### PROBLEM DESCRIPTION
The lines to be copied are those below that contain "foldl".

### Collected data entries
========================
-- pv_equiv track=rewrite | github.com/LukaDD7/ChangHai-Pancreas | skills/pancreatic_vessel_segmentor/scripts/run_canonical_vessel_library.py | canonical_key_from_name
-- ===== SOURCE A (Python) =====
-- VESSEL_ALIASES = {
--     "superior_mesenteric_artery": {"sma", "superior_mesenteric_artery", "superior_mesenteric_artery_mask"},
--     "superior_mesenteric_vein": {"smv", "superior_mesenteric_vein", "superior_mesenteric_vein_mask"},
--     "celiac_trunk": {"ca", "celiac_trunk", "celiac_axis"},
--     "common_hepatic_artery": {"cha", "common_hepatic_artery"},
--     "splenic_artery": {"splenic_artery", "spla"},
--     "gastroduodenal_artery": {"gda", "gastroduodenal_artery"},
--     "portal_vein_and_splenic_vein": {"pv", "mpv", "portal_vein_and_splenic_vein"},
--     "splenic_vein": {"sv", "splenic_vein"},
--     "inferior_vena_cava": {"ivc", "inferior_vena_cava"},
--     "aorta": {"ao", "aorta"},
-- }
--
-- def normalize_stem(name: str) -> str:
--     return name.lower().replace(" ", "_").replace("-", "_")
--
-- def canonical_key_from_name(name: str) -> str | None:
--     stem = normalize_stem(name)
--     if stem.endswith(".nii.gz"):
--         stem = stem[:-7]
--     elif stem.endswith(".nii"):
--         stem = stem[:-4]
--
--     for canonical, aliases in VESSEL_ALIASES.items():
--         if stem == canonical or stem in aliases:
--             return canonical
--     return None
-- ===== SOURCE B (Python) =====
-- VESSEL_ALIASES = {
--     "superior_mesenteric_artery": {"sma", "superior_mesenteric_artery", "superior_mesenteric_artery_mask"},
--     "superior_mesenteric_vein": {"smv", "superior_mesenteric_vein", "superior_mesenteric_vein_mask"},
--     "celiac_trunk": {"ca", "celiac_trunk", "celiac_axis"},
--     "common_hepatic_artery": {"cha", "common_hepatic_artery"},
--     "splenic_artery": {"splenic_artery", "spla"},
--     "gastroduodenal_artery": {"gda", "gastroduodenal_artery"},
--     "portal_vein_and_splenic_vein": {"pv", "mpv", "portal_vein_and_splenic_vein"},
--     "splenic_vein": {"sv", "splenic_vein"},
--     "inferior_vena_cava": {"ivc", "inferior_vena_cava"},
--     "aorta": {"ao", "aorta"},
-- }
--
-- # Flat reverse index built once at import time: every alias (and each
-- # canonical key itself) maps to its canonical key.  No alias belongs to two
-- # groups, so the dict is well defined and a single hash lookup replaces the
-- # per-group scan.
-- _REVERSE = {}
-- for _canonical, _aliases in VESSEL_ALIASES.items():
--     _REVERSE[_canonical] = _canonical
--     for _alias in _aliases:
--         _REVERSE[_alias] = _canonical
--
-- def canonical_key_from_name(name: str) -> str | None:
--     stem = name.lower().replace(" ", "_").replace("-", "_")
--     if stem.endswith(".nii.gz"):
--         stem = stem[:-7]
--     elif stem.endswith(".nii"):
--         stem = stem[:-4]
--     return _REVERSE.get(stem)
-- ===== Notes on version B (the rewrite author's own statement) =====
-- stated objective: idiomatic
-- what changed: Replaces the per-call scan over the ten alias groups with a flat reverse dictionary (alias -> canonical) built once at module import, so the function body is normalize + suffix-strip + one dict lookup.
import Mathlib
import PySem

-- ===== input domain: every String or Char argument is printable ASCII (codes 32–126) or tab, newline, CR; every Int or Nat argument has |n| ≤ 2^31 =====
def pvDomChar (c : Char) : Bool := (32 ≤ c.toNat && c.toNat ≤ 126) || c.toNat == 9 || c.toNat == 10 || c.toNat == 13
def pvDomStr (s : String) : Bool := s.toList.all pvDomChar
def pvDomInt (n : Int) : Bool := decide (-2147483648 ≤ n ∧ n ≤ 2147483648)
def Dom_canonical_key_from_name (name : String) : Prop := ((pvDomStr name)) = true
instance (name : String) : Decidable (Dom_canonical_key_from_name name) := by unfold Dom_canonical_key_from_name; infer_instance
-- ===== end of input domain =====

-- B replaces A's per-call scan over the ten alias groups by a flat reverse map
-- (alias -> canonical) built once, so the lookup is a single association-list probe
-- (a dict in Python); objective: more idiomatic.

-- ===== PORT A =====
-- module constant: dict canonical -> set of aliases (sets as lists of distinct elements)
def VESSEL_ALIASES : List (String × List String) :=
  [ ("superior_mesenteric_artery", ["sma", "superior_mesenteric_artery", "superior_mesenteric_artery_mask"]),
    ("superior_mesenteric_vein", ["smv", "superior_mesenteric_vein", "superior_mesenteric_vein_mask"]),
    ("celiac_trunk", ["ca", "celiac_trunk", "celiac_axis"]),
    ("common_hepatic_artery", ["cha", "common_hepatic_artery"]),
    ("splenic_artery", ["splenic_artery", "spla"]),
    ("gastroduodenal_artery", ["gda", "gastroduodenal_artery"]),
    ("portal_vein_and_splenic_vein", ["pv", "mpv", "portal_vein_and_splenic_vein"]),
    ("splenic_vein", ["sv", "splenic_vein"]),
    ("inferior_vena_cava", ["ivc", "inferior_vena_cava"]),
    ("aorta", ["ao", "aorta"]) ]

-- helper of A: name.lower().replace(" ", "_").replace("-", "_")
def normalize_stem (name : String) : String :=
  PySem.Str.replace (PySem.Str.replace (PySem.Str.lower name) " " "_") "-" "_"

-- A's for-loop over VESSEL_ALIASES.items() with early return
def scanAliases (stem : String) : List (String × List String) → Option String
  | [] => none
  | (canonical, aliases) :: rest =>
      if stem == canonical || aliases.contains stem then some canonical
      else scanAliases stem rest

def canonical_key_from_name (name : String) : Option String :=
  let stem := normalize_stem name
  let stem :=
    if PySem.Str.endswith stem ".nii.gz" then PySem.Str.slice stem none (some (-7))
    else if PySem.Str.endswith stem ".nii" then PySem.Str.slice stem none (some (-4))
    else stem
  scanAliases stem VESSEL_ALIASES

-- ===== PORT B =====
-- the module-level loop of Source B: REVERSE[canonical] = canonical; for alias: REVERSE[alias] = canonical
def reverseMap : PySem.Dict String String :=
  VESSEL_ALIASES.foldl
    (fun d p => p.2.foldl (fun d a => d.insert a p.1) (d.insert p.1 p.1))
    PySem.Dict.empty

def canonical_key_from_name_alt (name : String) : Option String :=
  let stem := PySem.Str.replace (PySem.Str.replace (PySem.Str.lower name) " " "_") "-" "_"
  let stem :=
    if PySem.Str.endswith stem ".nii.gz" then PySem.Str.slice stem none (some (-7))
    else if PySem.Str.endswith stem ".nii" then PySem.Str.slice stem none (some (-4))
    else stem
  reverseMap.get? stem

-- ===== PRECONDITION & SPEC =====
def Spec_canonical_key_from_name (name : String) (out : Option String) : Prop := out = canonical_key_from_name_alt name
instance (name : String) (out : Option String) : Decidable (Spec_canonical_key_from_name name out) := by unfold Spec_canonical_key_from_name; infer_instance

-- ===== CLAIM (what is proved, stated in full; the proofs are below) =====
def Claim_equal_canonical_key_from_name : Prop := ∀ (name : String), Dom_canonical_key_from_name name → Spec_canonical_key_from_name name (canonical_key_from_name name)

-- ===== LEMMAS AND PROOFS =====

-- the concrete value of the reverse map (25 entries; canonical first in each group,
-- duplicates of the canonical inside its own alias set overwritten in place)
set_option maxRecDepth 4000 in
theorem reverseMap_eq : reverseMap = PySem.Dict.mk
  [ ("superior_mesenteric_artery", "superior_mesenteric_artery"),
    ("sma", "superior_mesenteric_artery"),
    ("superior_mesenteric_artery_mask", "superior_mesenteric_artery"),
    ("superior_mesenteric_vein", "superior_mesenteric_vein"),
    ("smv", "superior_mesenteric_vein"),
    ("superior_mesenteric_vein_mask", "superior_mesenteric_vein"),
    ("celiac_trunk", "celiac_trunk"),
    ("ca", "celiac_trunk"),
    ("celiac_axis", "celiac_trunk"),
    ("common_hepatic_artery", "common_hepatic_artery"),
    ("cha", "common_hepatic_artery"),
    ("splenic_artery", "splenic_artery"),
    ("spla", "splenic_artery"),
    ("gastroduodenal_artery", "gastroduodenal_artery"),
    ("gda", "gastroduodenal_artery"),
    ("portal_vein_and_splenic_vein", "portal_vein_and_splenic_vein"),
    ("pv", "portal_vein_and_splenic_vein"),
    ("mpv", "portal_vein_and_splenic_vein"),
    ("splenic_vein", "splenic_vein"),
    ("sv", "splenic_vein"),
    ("inferior_vena_cava", "inferior_vena_cava"),
    ("ivc", "inferior_vena_cava"),
    ("aorta", "aorta"),
    ("ao", "aorta") ] := by rfl

-- the heart of the equivalence: for EVERY stem, the flat reverse map agrees with A's scan
set_option maxHeartbeats 4000000 in
theorem get?_reverseMap_eq_scan (stem : String) :
    reverseMap.get? stem = scanAliases stem VESSEL_ALIASES := by
  rw [reverseMap_eq]
  by_cases h0 : stem = "superior_mesenteric_artery"
  · subst h0; rfl
  by_cases h1 : stem = "sma"
  · subst h1; rfl
  by_cases h2 : stem = "superior_mesenteric_artery_mask"
  · subst h2; rfl
  by_cases h3 : stem = "superior_mesenteric_vein"
  · subst h3; rfl
  by_cases h4 : stem = "smv"
  · subst h4; rfl
  by_cases h5 : stem = "superior_mesenteric_vein_mask"
  · subst h5; rfl
  by_cases h6 : stem = "celiac_trunk"
  · subst h6; rfl
  by_cases h7 : stem = "ca"
  · subst h7; rfl
  by_cases h8 : stem = "celiac_axis"
  · subst h8; rfl
  by_cases h9 : stem = "common_hepatic_artery"
  · subst h9; rfl
  by_cases h10 : stem = "cha"
  · subst h10; rfl
  by_cases h11 : stem = "splenic_artery"
  · subst h11; rfl
  by_cases h12 : stem = "spla"
  · subst h12; rfl
  by_cases h13 : stem = "gastroduodenal_artery"
  · subst h13; rfl
  by_cases h14 : stem = "gda"
  · subst h14; rfl
  by_cases h15 : stem = "portal_vein_and_splenic_vein"
  · subst h15; rfl
  by_cases h16 : stem = "pv"
  · subst h16; rfl
  by_cases h17 : stem = "mpv"
  · subst h17; rfl
  by_cases h18 : stem = "splenic_vein"
  · subst h18; rfl
  by_cases h19 : stem = "sv"
  · subst h19; rfl
  by_cases h20 : stem = "inferior_vena_cava"
  · subst h20; rfl
  by_cases h21 : stem = "ivc"
  · subst h21; rfl
  by_cases h22 : stem = "aorta"
  · subst h22; rfl
  by_cases h23 : stem = "ao"
  · subst h23; rfl
  have g0 : ¬ ("superior_mesenteric_artery" : String) = stem := fun e => h0 e.symm
  have g1 : ¬ ("sma" : String) = stem := fun e => h1 e.symm
  have g2 : ¬ ("superior_mesenteric_artery_mask" : String) = stem := fun e => h2 e.symm
  have g3 : ¬ ("superior_mesenteric_vein" : String) = stem := fun e => h3 e.symm
  have g4 : ¬ ("smv" : String) = stem := fun e => h4 e.symm
  have g5 : ¬ ("superior_mesenteric_vein_mask" : String) = stem := fun e => h5 e.symm
  have g6 : ¬ ("celiac_trunk" : String) = stem := fun e => h6 e.symm
  have g7 : ¬ ("ca" : String) = stem := fun e => h7 e.symm
  have g8 : ¬ ("celiac_axis" : String) = stem := fun e => h8 e.symm
  have g9 : ¬ ("common_hepatic_artery" : String) = stem := fun e => h9 e.symm
  have g10 : ¬ ("cha" : String) = stem := fun e => h10 e.symm
  have g11 : ¬ ("splenic_artery" : String) = stem := fun e => h11 e.symm
  have g12 : ¬ ("spla" : String) = stem := fun e => h12 e.symm
  have g13 : ¬ ("gastroduodenal_artery" : String) = stem := fun e => h13 e.symm
  have g14 : ¬ ("gda" : String) = stem := fun e => h14 e.symm
  have g15 : ¬ ("portal_vein_and_splenic_vein" : String) = stem := fun e => h15 e.symm
  have g16 : ¬ ("pv" : String) = stem := fun e => h16 e.symm
  have g17 : ¬ ("mpv" : String) = stem := fun e => h17 e.symm
  have g18 : ¬ ("splenic_vein" : String) = stem := fun e => h18 e.symm
  have g19 : ¬ ("sv" : String) = stem := fun e => h19 e.symm
  have g20 : ¬ ("inferior_vena_cava" : String) = stem := fun e => h20 e.symm
  have g21 : ¬ ("ivc" : String) = stem := fun e => h21 e.symm
  have g22 : ¬ ("aorta" : String) = stem := fun e => h22 e.symm
  have g23 : ¬ ("ao" : String) = stem := fun e => h23 e.symm
  simp [scanAliases, VESSEL_ALIASES, PySem.Dict.get?, h0, h1, h2, h3, h4, h5, h6, h7, h8, h9, h10, h11, h12, h13, h14, h15, h16, h17, h18, h19, h20, h21, h22, h23, g0, g1, g2, g3, g4, g5, g6, g7, g8, g9, g10, g11, g12, g13, g14, g15, g16, g17, g18, g19, g20, g21, g22, g23]

-- ===== VERDICT (by name: the statement is the Claim_ definition above) =====
theorem canonical_key_from_name_spec : Claim_equal_canonical_key_from_name := by
  intro name _
  unfold Spec_canonical_key_from_name canonical_key_from_name canonical_key_from_name_alt normalize_stem
  exact (get?_reverseMap_eq_scan _).symm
========================
### RESULT FOR THIS TASK
  VESSEL_ALIASES.foldl
    (fun d p => p.2.foldl (fun d a => d.insert a p.1) (d.insert p.1 p.1))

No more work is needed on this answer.